-- pv_equiv track=rewrite | github.com/jeni-ma/my-project | 42.py | can_stack
-- ===== SOURCE A (Python) =====
-- from collections import deque
--
-- def can_stack(cubes):
--     d = deque(cubes)
--     last_picked = float('inf')
--
--     while d:
--         # Pick the larger of the two ends
--         if d[0] >= d[-1]:
--             current = d.popleft()
--         else:
--             current = d.pop()
--         if current > last_picked:
--             return "No"
--         last_picked = current
--     return "Yes"
-- ===== SOURCE B (Python) =====
-- def can_stack(cubes):
--     xs = list(cubes)
--     ascending = False
--     for i in range(1, len(xs)):
--         if ascending:
--             if xs[i] < xs[i - 1]:
--                 return "No"
--         else:
--             if xs[i] > xs[i - 1]:
--                 ascending = True
--     return "Yes"
-- ===== Notes on version B (the rewrite author's own statement) =====
-- stated objective: simpler
-- what changed: Replaced the deque-based greedy end-picking loop by a single forward scan that checks the list is non-increasing then non-decreasing (a valley), tracking one phase flag.
import Mathlib
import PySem

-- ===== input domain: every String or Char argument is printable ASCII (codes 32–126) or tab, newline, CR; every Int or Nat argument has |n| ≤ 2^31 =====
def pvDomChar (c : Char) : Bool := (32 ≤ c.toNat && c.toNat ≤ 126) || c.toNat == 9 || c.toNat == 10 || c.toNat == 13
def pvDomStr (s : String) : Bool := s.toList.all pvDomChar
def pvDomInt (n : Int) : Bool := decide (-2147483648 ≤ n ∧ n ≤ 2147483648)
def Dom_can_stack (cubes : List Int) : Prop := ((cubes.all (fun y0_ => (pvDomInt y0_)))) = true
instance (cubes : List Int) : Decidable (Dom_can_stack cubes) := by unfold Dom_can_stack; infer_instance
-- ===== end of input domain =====

-- B replaces A's deque greedy end-picking by a one-pass valley (non-increasing then
-- non-decreasing) scan with a phase flag: simpler, same O(n) cost.

-- ===== PORT A =====
-- d[-1] of the nonempty deque x :: xs (hand-ported: last element, default the head)
def lastD : List Int → Int → Int
  | [], d => d
  | x :: t, _ => lastD t x

-- A's loop: deque as a list (popleft = drop head, pop = dropLast); lastPicked = none
-- models the initial float('inf'), so the 'current > last_picked' test is false then.
def canStackGo (d : List Int) (lastPicked : Option Int) : String :=
  match d with
  | [] => "Yes"
  | x :: xs =>
    if lastD xs x ≤ x then          -- d[0] >= d[-1] : current = popleft()
      if (match lastPicked with | none => false | some m => m < x) then "No"
      else canStackGo xs (some x)
    else                             -- current = pop()
      if (match lastPicked with | none => false | some m => m < lastD xs x) then "No"
      else canStackGo ((x :: xs).dropLast) (some (lastD xs x))
termination_by d.length
decreasing_by all_goals simp

def can_stack (cubes : List Int) : String := canStackGo cubes none

-- ===== PORT B =====
-- forward scan: prev = xs[i-1], asc = the phase flag 'ascending'
def canStackAltGo (t : List Int) (prev : Int) (asc : Bool) : String :=
  match t with
  | [] => "Yes"
  | x :: rest =>
    if asc then
      if x < prev then "No" else canStackAltGo rest x asc
    else
      if prev < x then canStackAltGo rest x true else canStackAltGo rest x false

def can_stack_alt (cubes : List Int) : String :=
  match cubes with
  | [] => "Yes"
  | x :: t => canStackAltGo t x false

-- ===== PRECONDITION & SPEC =====
def Spec_can_stack (cubes : List Int) (out : String) : Prop := out = can_stack_alt cubes
instance (cubes : List Int) (out : String) : Decidable (Spec_can_stack cubes out) := by unfold Spec_can_stack; infer_instance

-- ===== CLAIM (what is proved, stated in full; the proofs are below) =====
def Claim_equal_can_stack : Prop := ∀ (cubes : List Int), Dom_can_stack cubes → Spec_can_stack cubes (can_stack cubes)

-- ===== LEMMAS AND PROOFS =====

-- non-decreasing
def ascB : List Int → Bool
  | [] => true
  | [_] => true
  | a :: b :: t => decide (a ≤ b) && ascB (b :: t)

-- non-increasing then non-decreasing
def valleyB : List Int → Bool
  | [] => true
  | [_] => true
  | a :: b :: t => if b ≤ a then valleyB (b :: t) else ascB (a :: b :: t)

-- the bound check A applies (none = float('inf'))
def boundB : Option Int → Int → Bool
  | none, _ => true
  | some m, v => decide (v ≤ m)

def aOk : List Int → Option Int → Bool
  | [], _ => true
  | x :: xs, m => boundB m x && boundB m (lastD xs x) && valleyB (x :: xs)

theorem dropLast_lastD : ∀ (t : List Int) (b : Int),
    (b :: t).dropLast ++ [lastD t b] = b :: t := by
  intro t
  induction t with
  | nil => intro b; simp [lastD]
  | cons c u ih =>
    intro b
    simp only [List.dropLast_cons₂, List.cons_append, lastD]
    rw [ih c]

theorem ascB_le_last : ∀ (t : List Int) (a : Int), ascB (a :: t) = true → a ≤ lastD t a := by
  intro t
  induction t with
  | nil => intro a _; simp [lastD]
  | cons b t' ih =>
    intro a h
    simp only [ascB, Bool.and_eq_true, decide_eq_true_eq] at h
    have := ih b h.2
    simp only [lastD]
    omega

theorem ascB_snoc : ∀ (l : List Int) (a z : Int),
    ascB (a :: (l ++ [z])) = (ascB (a :: l) && decide (lastD l a ≤ z)) := by
  intro l
  induction l with
  | nil => intro a z; simp [ascB, lastD]
  | cons b t ih =>
    intro a z
    simp only [List.cons_append, ascB, ih b z, lastD, Bool.and_assoc]
    rfl

theorem valleyB_snoc : ∀ (l : List Int) (a z : Int), a < z →
    valleyB (a :: (l ++ [z])) = (valleyB (a :: l) && decide (lastD l a ≤ z)) := by
  intro l
  induction l with
  | nil =>
    intro a z haz
    simp only [List.nil_append, valleyB, lastD]
    rw [if_neg (by omega : ¬ z ≤ a)]
    simp [ascB]
  | cons b t ih =>
    intro a z haz
    simp only [List.cons_append, valleyB, lastD]
    by_cases hba : b ≤ a
    · rw [if_pos hba, if_pos hba, ih b z (lt_of_le_of_lt hba haz)]
      rfl
    · rw [if_neg hba, if_neg hba]
      have := ascB_snoc (b :: t) a z
      simp only [List.cons_append, lastD] at this
      exact this

theorem valleyB_cons_of_last_le : ∀ (b : Int) (t : List Int) (x : Int),
    lastD t b ≤ x → valleyB (x :: b :: t) = (decide (b ≤ x) && valleyB (b :: t)) := by
  intro b t x hlast
  simp only [valleyB]
  by_cases hbx : b ≤ x
  · simp [hbx]
  · rw [if_neg hbx, decide_eq_false hbx, Bool.false_and]
    by_cases hasc : ascB (x :: b :: t) = true
    · exfalso
      simp only [ascB, Bool.and_eq_true, decide_eq_true_eq] at hasc
      have := ascB_le_last t b hasc.2
      omega
    · simpa using hasc

-- A's loop returns "Yes" exactly when the remaining deque is a valley whose two ends
-- satisfy the bound.
theorem canStackGo_char : ∀ (d : List Int) (m : Option Int),
    canStackGo d m = if aOk d m then "Yes" else "No" := by
  intro d m
  induction d, m using canStackGo.induct with
  | case1 m => simp [canStackGo, aOk]
  | case2 m x xs h1 h2 =>
    rw [canStackGo.eq_def]
    dsimp only
    rw [if_pos h1, if_pos h2]
    obtain ⟨k, hk, hlt⟩ : ∃ k, m = some k ∧ k < x := by
      cases m with
      | none => simp at h2
      | some k => simp at h2; exact ⟨k, rfl, h2⟩
    subst hk
    simp [aOk, boundB, show ¬ (x ≤ k) by omega]
  | case3 m x xs h1 h2 ih =>
    rw [canStackGo.eq_def]
    dsimp only
    rw [if_pos h1, if_neg h2, ih]
    have hmx : boundB m x = true := by
      cases m with
      | none => rfl
      | some k => simp at h2; simp [boundB]; omega
    cases xs with
    | nil =>
      have hx : aOk [x] m = true := by simp [aOk, valleyB, lastD, hmx]
      simp only [hx]
      simp [aOk]
    | cons b t =>
      have h1' : lastD t b ≤ x := h1
      have hml : boundB m (lastD t b) = true := by
        cases m with
        | none => rfl
        | some k => simp [boundB] at hmx ⊢; omega
      have hA : aOk (x :: b :: t) m = (decide (b ≤ x) && valleyB (b :: t)) := by
        show (boundB m x && boundB m (lastD t b) && valleyB (x :: b :: t)) = _
        rw [hmx, hml, valleyB_cons_of_last_le b t x h1']
        simp
      have hB : aOk (b :: t) (some x) = (decide (b ≤ x) && valleyB (b :: t)) := by
        show (decide (b ≤ x) && decide (lastD t b ≤ x) && valleyB (b :: t)) = _
        rw [decide_eq_true h1']
        simp
      simp only [hA, hB]
  | case4 m x xs h1 h2 =>
    rw [canStackGo.eq_def]
    dsimp only
    rw [if_neg h1, if_pos h2]
    obtain ⟨k, hk, hlt⟩ : ∃ k, m = some k ∧ k < lastD xs x := by
      cases m with
      | none => simp at h2
      | some k => simp at h2; exact ⟨k, rfl, h2⟩
    subst hk
    simp [aOk, boundB, show ¬ (lastD xs x ≤ k) by omega]
  | case5 m x xs h1 h2 ih =>
    rw [canStackGo.eq_def]
    dsimp only
    rw [if_neg h1, if_neg h2, ih]
    have hxL : x < lastD xs x := by omega
    have hml : boundB m (lastD xs x) = true := by
      cases m with
      | none => rfl
      | some k => simp at h2; simp [boundB]; omega
    have hmx : boundB m x = true := by
      cases m with
      | none => rfl
      | some k => simp [boundB] at hml ⊢; omega
    cases xs with
    | nil => simp [lastD] at hxL
    | cons b t =>
      have hxL' : x < lastD t b := hxL
      have hml' : boundB m (lastD t b) = true := hml
      have hA : aOk (x :: b :: t) m
          = (valleyB (x :: (b :: t).dropLast) && decide (lastD ((b :: t).dropLast) x ≤ lastD t b)) := by
        show (boundB m x && boundB m (lastD t b) && valleyB (x :: b :: t)) = _
        rw [hmx, hml',
          show valleyB (x :: b :: t) = valleyB (x :: ((b :: t).dropLast ++ [lastD t b])) from by
            rw [dropLast_lastD],
          valleyB_snoc _ _ _ hxL']
        simp
      have hB : aOk ((x :: b :: t).dropLast) (some (lastD (b :: t) x))
          = (valleyB (x :: (b :: t).dropLast) && decide (lastD ((b :: t).dropLast) x ≤ lastD t b)) := by
        show (decide (x ≤ lastD t b) && decide (lastD ((b :: t).dropLast) x ≤ lastD t b)
                && valleyB (x :: (b :: t).dropLast)) = _
        rw [decide_eq_true (by omega : x ≤ lastD t b)]
        cases valleyB (x :: (b :: t).dropLast) <;>
          cases decide (lastD ((b :: t).dropLast) x ≤ lastD t b) <;> simp
      simp only [hA, hB]

theorem canStackAltGo_asc : ∀ (t : List Int) (p : Int),
    canStackAltGo t p true = if ascB (p :: t) then "Yes" else "No" := by
  intro t
  induction t with
  | nil => intro p; simp [canStackAltGo, ascB]
  | cons x rest ih =>
    intro p
    rw [canStackAltGo]
    simp only [if_true]
    by_cases h : x < p
    · simp [h, ascB, show ¬ p ≤ x by omega]
    · simp only [if_neg h, ih x]
      simp [ascB, show p ≤ x by omega]

theorem canStackAltGo_char : ∀ (t : List Int) (p : Int),
    canStackAltGo t p false = if valleyB (p :: t) then "Yes" else "No" := by
  intro t
  induction t with
  | nil => intro p; simp [canStackAltGo, valleyB]
  | cons x rest ih =>
    intro p
    rw [canStackAltGo]
    simp only [if_false, Bool.false_eq_true]
    by_cases h : p < x
    · rw [if_pos h, canStackAltGo_asc rest x]
      have : valleyB (p :: x :: rest) = ascB (p :: x :: rest) := by
        simp only [valleyB]; rw [if_neg (by omega : ¬ x ≤ p)]
      rw [this, show ascB (p :: x :: rest) = (decide (p ≤ x) && ascB (x :: rest)) from rfl,
        decide_eq_true (by omega : p ≤ x), Bool.true_and]
    · rw [if_neg h, ih x]
      have : valleyB (p :: x :: rest) = valleyB (x :: rest) := by
        simp only [valleyB]; rw [if_pos (by omega : x ≤ p)]
      rw [this]

-- ===== VERDICT (by name: the statement is the Claim_ definition above) =====
theorem can_stack_spec : Claim_equal_can_stack := by
  intro cubes _
  cases cubes with
  | nil =>
    show canStackGo [] none = "Yes"
    rw [canStackGo.eq_def]
  | cons x t =>
    show canStackGo (x :: t) none = canStackAltGo t x false
    rw [canStackGo_char, canStackAltGo_char]
    simp [aOk, boundB]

______

> **ACTIVITY**
Looking at the records above, report how many lines contain the word "popleft". Answer with the number only.

> **RESPONSE FOR THIS EXERCISE**
3